Employing Elasticsearch for Log Automation in Hybrid Cloud
Elasticsearch is an open-source, distributed, and RESTful real-time search and analysis engine. Elasticsearch is built on top of Apache Lucene, which is a proven, high-performance, full-featured text search engine library written entirely in Java.
Powered by Lucene, Elasticsearch reliably and securely acquires data from any given source, in any given format and enables you to search, analyse and visualize it in real-time. It is used to index and analyse log data that is shipped by Logstash using the regex-based parser, Grok. Elasticsearch accepts the JSON data input from Grok, indexes it into binary format which is then optimized for fast distributed searches.

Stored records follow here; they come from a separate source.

-- pv_equiv track=rewrite | github.com/3shn/GEO-INFER | GEO-INFER-SEC/src/geo_infer_sec/core/digital_security.py | _check_compliance_status
-- ===== SOURCE A (Python) =====
-- from typing import Dict, List, Optional, Tuple, Any, Union, Set
--
-- def _check_compliance_status(vulnerabilities: List[Dict[str, Any]]) -> Dict[str, bool]:
--     """Check compliance status based on vulnerabilities."""
--     # Simplified compliance checking
--     high_severity_vulns = [v for v in vulnerabilities if v.get("severity") == "HIGH"]
--     critical_severity_vulns = [v for v in vulnerabilities if v.get("severity") == "CRITICAL"]
--
--     return {
--         "pci_dss": len(critical_severity_vulns) == 0,
--         "iso_27001": len(high_severity_vulns) <= 2,
--         "nist": len(vulnerabilities) <= 10,
--         "sox": len(critical_severity_vulns) == 0 and len(high_severity_vulns) <= 1
--     }
-- ===== SOURCE B (Python) =====
-- def _check_compliance_status(vulnerabilities):
--     """Check compliance status based on vulnerabilities."""
--     # Threshold scan with saturating counters: the four booleans only depend on
--     # whether any CRITICAL exists, on min(3, #HIGH) and on min(11, len), so the
--     # scan saturates its counters and stops early once every threshold is crossed.
--     any_critical = False
--     high_sat = 0   # saturates at 3
--     total_sat = 0  # saturates at 11
--     for v in vulnerabilities:
--         if any_critical and high_sat >= 3 and total_sat >= 11:
--             break  # all four answers already determined
--         sev = v.get("severity")
--         if sev == "CRITICAL":
--             any_critical = True
--         elif sev == "HIGH" and high_sat < 3:
--             high_sat += 1
--         if total_sat < 11:
--             total_sat += 1
--     return {
--         "pci_dss": not any_critical,
--         "iso_27001": high_sat <= 2,
--         "nist": total_sat <= 10,
--         "sox": not any_critical and high_sat <= 1,
--     }
-- ===== Notes on version B (the rewrite author's own statement) =====
-- stated objective: alternative
-- what changed: B replaces A's two filtered-list materializations by a single threshold scan with saturating counters (any-CRITICAL flag, HIGH capped at 3, length capped at 11) that terminates early once every threshold is crossed, since the four booleans depend only on those saturated values.
import Mathlib
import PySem

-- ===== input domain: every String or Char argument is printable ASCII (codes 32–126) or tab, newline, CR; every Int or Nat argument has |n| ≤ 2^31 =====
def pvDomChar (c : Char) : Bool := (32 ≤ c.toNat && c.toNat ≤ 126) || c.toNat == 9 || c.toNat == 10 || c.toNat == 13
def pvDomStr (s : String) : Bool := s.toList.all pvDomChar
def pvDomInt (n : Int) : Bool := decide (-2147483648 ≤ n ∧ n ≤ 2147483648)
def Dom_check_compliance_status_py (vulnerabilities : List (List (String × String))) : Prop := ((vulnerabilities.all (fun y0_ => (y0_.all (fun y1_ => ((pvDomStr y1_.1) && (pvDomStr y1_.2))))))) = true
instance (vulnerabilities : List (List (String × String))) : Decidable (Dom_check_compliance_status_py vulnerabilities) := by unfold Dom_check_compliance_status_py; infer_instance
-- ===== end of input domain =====

-- B replaces A's two filtered-list scans by one saturating-counter threshold scan with early exit (objective: alternative).

-- v.get("severity") on the association-list dict (first match), shared by both ports
def pvGetSeverity (v : List (String × String)) : Option String :=
  (PySem.Dict.mk v).get? "severity"

-- ===== PORT A =====
def check_compliance_status_py (vulnerabilities : List (List (String × String))) : List (String × Bool) :=
  let high_severity_vulns := vulnerabilities.filter (fun v => pvGetSeverity v == some "HIGH")
  let critical_severity_vulns := vulnerabilities.filter (fun v => pvGetSeverity v == some "CRITICAL")
  [("pci_dss", critical_severity_vulns.length == 0),
   ("iso_27001", decide (high_severity_vulns.length ≤ 2)),
   ("nist", decide (vulnerabilities.length ≤ 10)),
   ("sox", critical_severity_vulns.length == 0 && decide (high_severity_vulns.length ≤ 1))]

-- ===== PORT B =====
-- the scan loop of Source B: saturating counters, early break once all thresholds are crossed
def pvAltLoop : List (List (String × String)) → Bool → Nat → Nat → Bool × Nat × Nat
  | [], any_critical, high_sat, total_sat => (any_critical, high_sat, total_sat)
  | v :: rest, any_critical, high_sat, total_sat =>
    if any_critical && decide (3 ≤ high_sat) && decide (11 ≤ total_sat) then
      (any_critical, high_sat, total_sat)
    else
      let sev := pvGetSeverity v
      let st :=
        if sev == some "CRITICAL" then (true, high_sat)
        else if sev == some "HIGH" && decide (high_sat < 3) then (any_critical, high_sat + 1)
        else (any_critical, high_sat)
      let total_sat' := if total_sat < 11 then total_sat + 1 else total_sat
      pvAltLoop rest st.1 st.2 total_sat'

def check_compliance_status_py_alt (vulnerabilities : List (List (String × String))) : List (String × Bool) :=
  let st := pvAltLoop vulnerabilities false 0 0
  [("pci_dss", !st.1),
   ("iso_27001", decide (st.2.1 ≤ 2)),
   ("nist", decide (st.2.2 ≤ 10)),
   ("sox", !st.1 && decide (st.2.1 ≤ 1))]

-- ===== PRECONDITION & SPEC =====
def Spec_check_compliance_status_py (vulnerabilities : List (List (String × String))) (out : List (String × Bool)) : Prop := out = check_compliance_status_py_alt vulnerabilities
instance (vulnerabilities : List (List (String × String))) (out : List (String × Bool)) : Decidable (Spec_check_compliance_status_py vulnerabilities out) := by unfold Spec_check_compliance_status_py; infer_instance

-- ===== CLAIM (what is proved, stated in full; the proofs are below) =====
def Claim_equal_check_compliance_status_py : Prop := ∀ (vulnerabilities : List (List (String × String))), Dom_check_compliance_status_py vulnerabilities → Spec_check_compliance_status_py vulnerabilities (check_compliance_status_py vulnerabilities)

-- ===== LEMMAS AND PROOFS =====
-- the loop's final state, in closed form, given the saturation invariants
theorem pvAltLoop_closed (l : List (List (String × String))) :
    ∀ (crit : Bool) (high total : Nat), high ≤ 3 → total ≤ 11 →
    pvAltLoop l crit high total =
      ((crit || decide (0 < (l.filter (fun v => pvGetSeverity v == some "CRITICAL")).length)),
       min 3 (high + (l.filter (fun v => pvGetSeverity v == some "HIGH")).length),
       min 11 (total + l.length)) := by
  induction l with
  | nil =>
      intro crit high total hh ht
      rw [pvAltLoop]
      simp [Nat.min_eq_right hh, Nat.min_eq_right ht]
  | cons v rest ih =>
      intro crit high total hh ht
      rw [pvAltLoop]
      by_cases hbrk : (crit && decide (3 ≤ high) && decide (11 ≤ total)) = true
      · rw [if_pos hbrk]
        have h1 : crit = true := by revert hbrk; cases crit <;> simp
        have h23 := hbrk
        simp only [Bool.and_eq_true, decide_eq_true_eq] at h23
        have h2 : high = 3 := by omega
        have h3 : total = 11 := by omega
        subst h1 h2 h3
        refine Prod.ext (by simp) (Prod.ext ?_ ?_)
        · show 3 = min 3 _ ; omega
        · show 11 = min 11 _ ; omega
      · rw [if_neg hbrk]
        simp only []
        by_cases hc : pvGetSeverity v = some "CRITICAL"
        · have hcb : (pvGetSeverity v == some "CRITICAL") = true := by simp [hc]
          have hhb : (pvGetSeverity v == some "HIGH") = false := by simp [hc]
          rw [if_pos hcb, ih _ _ _ hh (by split <;> omega)]
          simp only [List.filter_cons, hcb, hhb, if_true, List.length_cons]
          refine Prod.ext (by simp) (Prod.ext (by rfl) ?_)
          show min 11 _ = min 11 (total + (rest.length + 1)); split <;> omega
        · have hcb : (pvGetSeverity v == some "CRITICAL") = false := by simpa using hc
          rw [if_neg (by simp [hcb])]
          by_cases hhg : (pvGetSeverity v == some "HIGH") = true
          · by_cases hlt : high < 3
            · rw [if_pos (by simp [hhg, hlt]), ih _ _ _ (by omega) (by split <;> omega)]
              simp only [List.filter_cons, hcb, hhg, if_true, List.length_cons]
              refine Prod.ext (by rfl) (Prod.ext ?_ ?_)
              · show min 3 _ = min 3 _ ; omega
              · show min 11 _ = min 11 (total + (rest.length + 1)); split <;> omega
            · rw [if_neg (by simp [hlt]), ih _ _ _ hh (by split <;> omega)]
              simp only [List.filter_cons, hcb, hhg, if_true, List.length_cons]
              refine Prod.ext (by rfl) (Prod.ext ?_ ?_)
              · show min 3 _ = min 3 _ ; omega
              · show min 11 _ = min 11 (total + (rest.length + 1)); split <;> omega
          · have hhb : (pvGetSeverity v == some "HIGH") = false := by
              revert hhg; cases (pvGetSeverity v == some "HIGH") <;> simp
            rw [if_neg (by simp [hhb]), ih _ _ _ hh (by split <;> omega)]
            simp only [List.filter_cons, hcb, hhb, List.length_cons]
            refine Prod.ext (by rfl) (Prod.ext (by rfl) ?_)
            show min 11 _ = min 11 (total + (rest.length + 1)); split <;> omega

-- ===== VERDICT (by name: the statement is the Claim_ definition above) =====
theorem check_compliance_status_py_spec : Claim_equal_check_compliance_status_py := by
  intro vulnerabilities _
  show check_compliance_status_py vulnerabilities = check_compliance_status_py_alt vulnerabilities
  unfold check_compliance_status_py check_compliance_status_py_alt
  rw [pvAltLoop_closed vulnerabilities false 0 0 (by omega) (by omega)]
  simp only [Bool.false_or, Nat.zero_add]
  have hcrit : (!decide (0 < (vulnerabilities.filter (fun v => pvGetSeverity v == some "CRITICAL")).length))
      = ((vulnerabilities.filter (fun v => pvGetSeverity v == some "CRITICAL")).length == 0) := by
    cases h : decide (0 < (vulnerabilities.filter (fun v => pvGetSeverity v == some "CRITICAL")).length) <;>
      simp_all
  have hhigh2 : decide (min 3 (vulnerabilities.filter (fun v => pvGetSeverity v == some "HIGH")).length ≤ 2)
      = decide ((vulnerabilities.filter (fun v => pvGetSeverity v == some "HIGH")).length ≤ 2) := by
    rw [decide_eq_decide]; omega
  have hhigh1 : decide (min 3 (vulnerabilities.filter (fun v => pvGetSeverity v == some "HIGH")).length ≤ 1)
      = decide ((vulnerabilities.filter (fun v => pvGetSeverity v == some "HIGH")).length ≤ 1) := by
    rw [decide_eq_decide]; omega
  have htot : decide (min 11 vulnerabilities.length ≤ 10) = decide (vulnerabilities.length ≤ 10) := by
    rw [decide_eq_decide]; omega
  rw [hcrit, hhigh2, hhigh1, htot]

Corestack Multi Cloud Operations Manager helps standardize and automate IT Processes through its unique cloud as code approach. It provides a unified framework to operate and manage infrastructure, application and services effectively. Through the Operations Manager it automates operations of Elasticsearch in Hybrid Cloud
CoreStack takes care of operations automation required in managing the log life cycle in Logstash and Elasticsearch, such as Provisioning, Deployment, Configuration management, Monitoring, Backup, Archival and Purge.

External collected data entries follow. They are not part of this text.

-- pv_equiv track=rewrite | github.com/fillund/Advent-of-code | 2025/Day3.py | bank_joltage
-- ===== SOURCE A (Python) =====
-- def lint(_list: list) -> int:
--     s = [str(i) for i in _list]
--     return int(''.join(s))
--
-- def max_remove(l:list[int]) -> list[int]:
--     vals = []
--     for p in range(len(l)):
--         c = l.copy()
--         c.pop(p)
--         vals.append(c)
--     return max(vals, key=lint)
--
-- def bank_joltage(bank:str, active_batteries=2) -> int:
--     bank_int = [int(c) for c in bank]
--     jolt_list = list(bank_int[-active_batteries:])
--     rev_list = list(reversed(bank_int[:-active_batteries]))
--     assert(len(rev_list)+len(jolt_list) == len(bank_int))
--     for b in rev_list:
--         if b >= jolt_list[0]:
--             jolt_list.insert(0, b)
--             jolt_list = max_remove(jolt_list)
--     return lint(jolt_list)
-- ===== SOURCE B (Python) =====
-- def bank_joltage(bank: str, active_batteries=2) -> int:
--     digits = [int(c) for c in bank]
--     jolt = digits[-active_batteries:]
--     for b in reversed(digits[:-active_batteries]):
--         if b >= jolt[0]:
--             jolt.insert(0, b)
--             # drop the first digit that is smaller than its successor,
--             # or the last digit if the sequence is non-increasing
--             for i in range(len(jolt) - 1):
--                 if jolt[i] < jolt[i + 1]:
--                     del jolt[i]
--                     break
--             else:
--                 jolt.pop()
--     return int(''.join(str(d) for d in jolt))
-- ===== Notes on version B (the rewrite author's own statement) =====
-- stated objective: faster
-- what changed: max_remove's enumeration of all n single-deletion copies followed by max(..., key=lint) is replaced by a single left-to-right scan that deletes the first digit smaller than its successor (or the last digit of a non-increasing sequence), which provably yields the identical list.
import Mathlib
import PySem

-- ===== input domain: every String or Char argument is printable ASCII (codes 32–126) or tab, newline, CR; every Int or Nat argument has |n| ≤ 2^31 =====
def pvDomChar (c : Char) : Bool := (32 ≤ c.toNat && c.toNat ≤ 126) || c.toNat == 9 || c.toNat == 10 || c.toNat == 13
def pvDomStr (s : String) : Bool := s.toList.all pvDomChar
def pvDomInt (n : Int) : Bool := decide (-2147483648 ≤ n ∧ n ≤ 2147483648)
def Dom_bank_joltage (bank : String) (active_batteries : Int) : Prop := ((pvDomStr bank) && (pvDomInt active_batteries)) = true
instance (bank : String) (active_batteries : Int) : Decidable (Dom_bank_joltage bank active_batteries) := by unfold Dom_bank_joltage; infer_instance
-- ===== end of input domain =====

-- B replaces A's max_remove (build all n single-deletion copies, take max by numeric value)
-- with a one-pass scan that deletes the first digit smaller than its successor (or the last
-- digit of a non-increasing sequence); objective: faster (O(m) per insertion instead of O(m^2)).

-- ===== PORT A =====
-- int(s): ported by hand as a decimal digit fold — exact for the nonempty all-digit
-- strings that occur here (Pre_ guarantees bank is all digits, so every string joined
-- from str(d) of its digits is a nonempty digit string).
def pvDecVal (cs : List Char) : Int := cs.foldl (fun a c => a * 10 + ((c.toNat : Int) - 48)) 0

-- lint(_list) = int(''.join([str(i) for i in _list]))
def lintP (l : List Int) : Int := pvDecVal (PySem.Str.join "" (l.map PySem.Int.toStr)).toList

-- max_remove(l): all single-deletion copies, then max(vals, key=lint)
-- (Python max raises on an empty list; it is only reached with len(l) ≥ 1, so the
-- [] default of getD is never used under Pre_)
def max_removeP (l : List Int) : List Int :=
  let vals := (PySem.List.pyRange 0 (l.length : Int) 1).foldl
    (fun vals p => vals ++ [((PySem.List.pop? l p).map Prod.snd).getD []]) []
  (PySem.List.max? vals lintP).getD []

Operations Automation in Elasticsearch
The diagram below represents the log operations that occur in the hybrid cloud setup.
There are cases where we need to have an Elasticsearch cluster setup done dynamically for setting up new environment or for indexing data for a certain period of time. Corestack offers templates to provision Elasticsearch cluster dynamically in multiple cloud environment including AWS, Openstack and Azure.

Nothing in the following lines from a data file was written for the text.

-- pv_equiv track=rewrite | github.com/aduda9/mpi-backend | part_lookup/ebay_part_lookup.py | extract_part_data_from_titles
-- ===== SOURCE A (Python) =====
-- import collections
-- import string
--
-- def extract_part_data_from_titles(titles,part_number,manufacturers=[],blacklist=[]):
--
--     #helper function for filtering a list of tuples
--     def filter_kv_pairs(kv_pair_list,func):
--         return [(k,v) for k,v in kv_pair_list if func(k,v)]
--
--     # create list of all the words in the titles
--     # titles=[]
--     words = ' '.join(titles).split(' ')
--     words = [w.upper() for w in words]
--
--     # create frequency map of all words in titles (list of (word,frequency))
--     # Note: this respects the order in which words were seen
--
--     counts = collections.OrderedDict()
--
--     for title in titles:
--         for word in title.split(' '):
--             word=word.upper()
--             word=word.rstrip(string.punctuation)
--             if word in counts:
--                 counts[word]+=1
--             else:
--                 counts[word]=1
--
--     word_counts=counts.items()
--
--     title_exclude_list = manufacturers+blacklist+[part_number]
--
--     #if in half of the results, word is probably relevant
--     relevance_count = len(titles) // 2
--
--
--     #relevant words
--     s_words = filter_kv_pairs(word_counts, lambda _,count: count > relevance_count)
--     #list of manufacturer names found
--     s_manufacturers = filter_kv_pairs(s_words,lambda word,_: word in manufacturers)
--     s_manufacturers.sort(key=lambda m:m[1],reverse=True)
--
--     #filter out manufacturer words, words from blacklist, and part number
--     s_words = filter_kv_pairs(s_words,lambda word,_: word not in title_exclude_list)
--
--     title = " ".join([word for word,value in s_words]) if s_words else None
--     manufacturer = s_manufacturers[0][0] if s_manufacturers else None
--
--     return {
--         'title':title,
--         'manufacturer':manufacturer,
--         'part_number':part_number,
--     }
-- ===== SOURCE B (Python) =====
-- import collections
-- import string
--
--
-- def extract_part_data_from_titles(titles, part_number, manufacturers=[], blacklist=[]):
--     # order-preserving word -> count map, same normalisation as before
--     counts = collections.OrderedDict()
--     for title in titles:
--         for word in title.split(' '):
--             word = word.upper().rstrip(string.punctuation)
--             counts[word] = counts.get(word, 0) + 1
--
--     threshold = len(titles) // 2
--     excluded = set(manufacturers + blacklist + [part_number])
--
--     # single pass: collect relevant words and track the best manufacturer
--     relevant = []
--     best_word, best_count = None, None
--     for word, count in counts.items():
--         if count > threshold:
--             if word in manufacturers and (best_count is None or count > best_count):
--                 best_word, best_count = word, count
--             if word not in excluded:
--                 relevant.append(word)
--
--     return {
--         'title': ' '.join(relevant) if relevant else None,
--         'manufacturer': best_word,
--         'part_number': part_number,
--     }
-- ===== Notes on version B (the rewrite author's own statement) =====
-- stated objective: simpler
-- what changed: Replaces A's filter_kv_pairs/filter/stable-reverse-sort/index-0 pipeline over the word-count items with a single pass that collects the relevant words and tracks the best manufacturer by strict-greater count, and drops the dead words list.
import Mathlib
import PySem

Managing Logstash agent configuration in one or two servers is easy, but the complexity and effort increases when we have to manage configuration in a larger number of servers. Corestack provides the ability to manage configurations of Logstash to a group of servers, defined as inventory in the system. It enables configuration management through leading tools such as Chef or Ansible or Puppet.
Monitoring health of Elasticsearch
CoreStack provides templates to monitor the health of infrastructure, services and performance of Elasticsearch cluster. The monitoring tracks the availability and utilization of infrastructure including compute, storage and network.
Autoscaling Elasticsearch Cluster
The scale up and scale down of Elasticsearch is very much required to meet the dynamic demands of indexing. The scaling policy defined based on the monitoring data to perform scaling in the cluster.
In case Elasticsearch has reached a high search load capacity, that is when it blinks red/yellow, the monitoring alert triggers an action to scale the cluster by adding an extra node, thus providing the system extra compute power and memory.
The atomic scaling unit for an Elasticsearch index is the shard. It makes sense then that to increase the size of the Elasticsearch cluster, the number of shards be increased. However, the number of primary shards cannot be changed after an index is created in Elasticsearch. Therefore, a new node is added, to increase the number of shard replicas. This modification to the Elasticsearch cluster can be done by firing a CURL call to the ES REST API endpoint.
By adding an extra node to the Elasticsearch cluster we can immediately distribute the search to the extra compute and memory that comes with the new node. Also, if the demand is low, the number of shards in use can be reduced by decreasing the number of nodes.
Log data shipped using Logstash
The log data collected by Rsyslog is shipped using Logstash into the Elasticsearch instance that is running on the private cloud. However, there is a catch here. Rsyslog collects information from various sources, and this data is present in various formats. For further processing and indexing, it is vital for the data to be parsed. For this, the regex-based Grok plugin is used. Grok parses the data into JSON, which is then sent to Elasticsearch.
Log data is essential for debugging, tracking and compliance. Also, it is important that the log data be managed properly to keep the system from crossing the storage threshold. The source logs must be rotated, archived and purged to handle storage in servers. Corestack provides scripts to configure the log rotation policies for various log sources across the system.
Log Snapshots and Archival
Elasticsearch creates snapshots of indices and moves them to archival storage. This strategy helps in reducing the footprint of the data that needs to be searched within Elasticsearch. Having lesser indices or smaller index sizes will require lesser compute and memory, thereby lowering the cost of the solution.
CoreStack’s ES template ensures that Elasticsearch takes such snapshots on regular intervals and archives them in Cloud Cold Storage. It ensures that the backup is maintained in a different location and the compliance related rules are adhered to.
Retrieval and analysis of log data
For further analysis, organizations can retrieve the log data from the object storage and apply analytical tools to gain additional insights from the data.
Data value decreases over time. Hence to manage storage better, a cycle needs to be in place. Corestack enables you to have a custom schedule for triggering such cycles. Once the data is no longer required for processing, it should be purged to economically manage the storage space. Not only economics, even legal requirements necessitate purging of data after a specific time period.
Snapshots of Elasticsearch indices can be purged via a normal file delete, based on the requirements. Be it local storage or cloud, Corestack’s Elasticsearch template can easily delete unnecessary data from storage on a regular basis. Also, coupled with its AWS plugin, Corestack can easily handle the cleanup of the corresponding index files from the S3 buckets.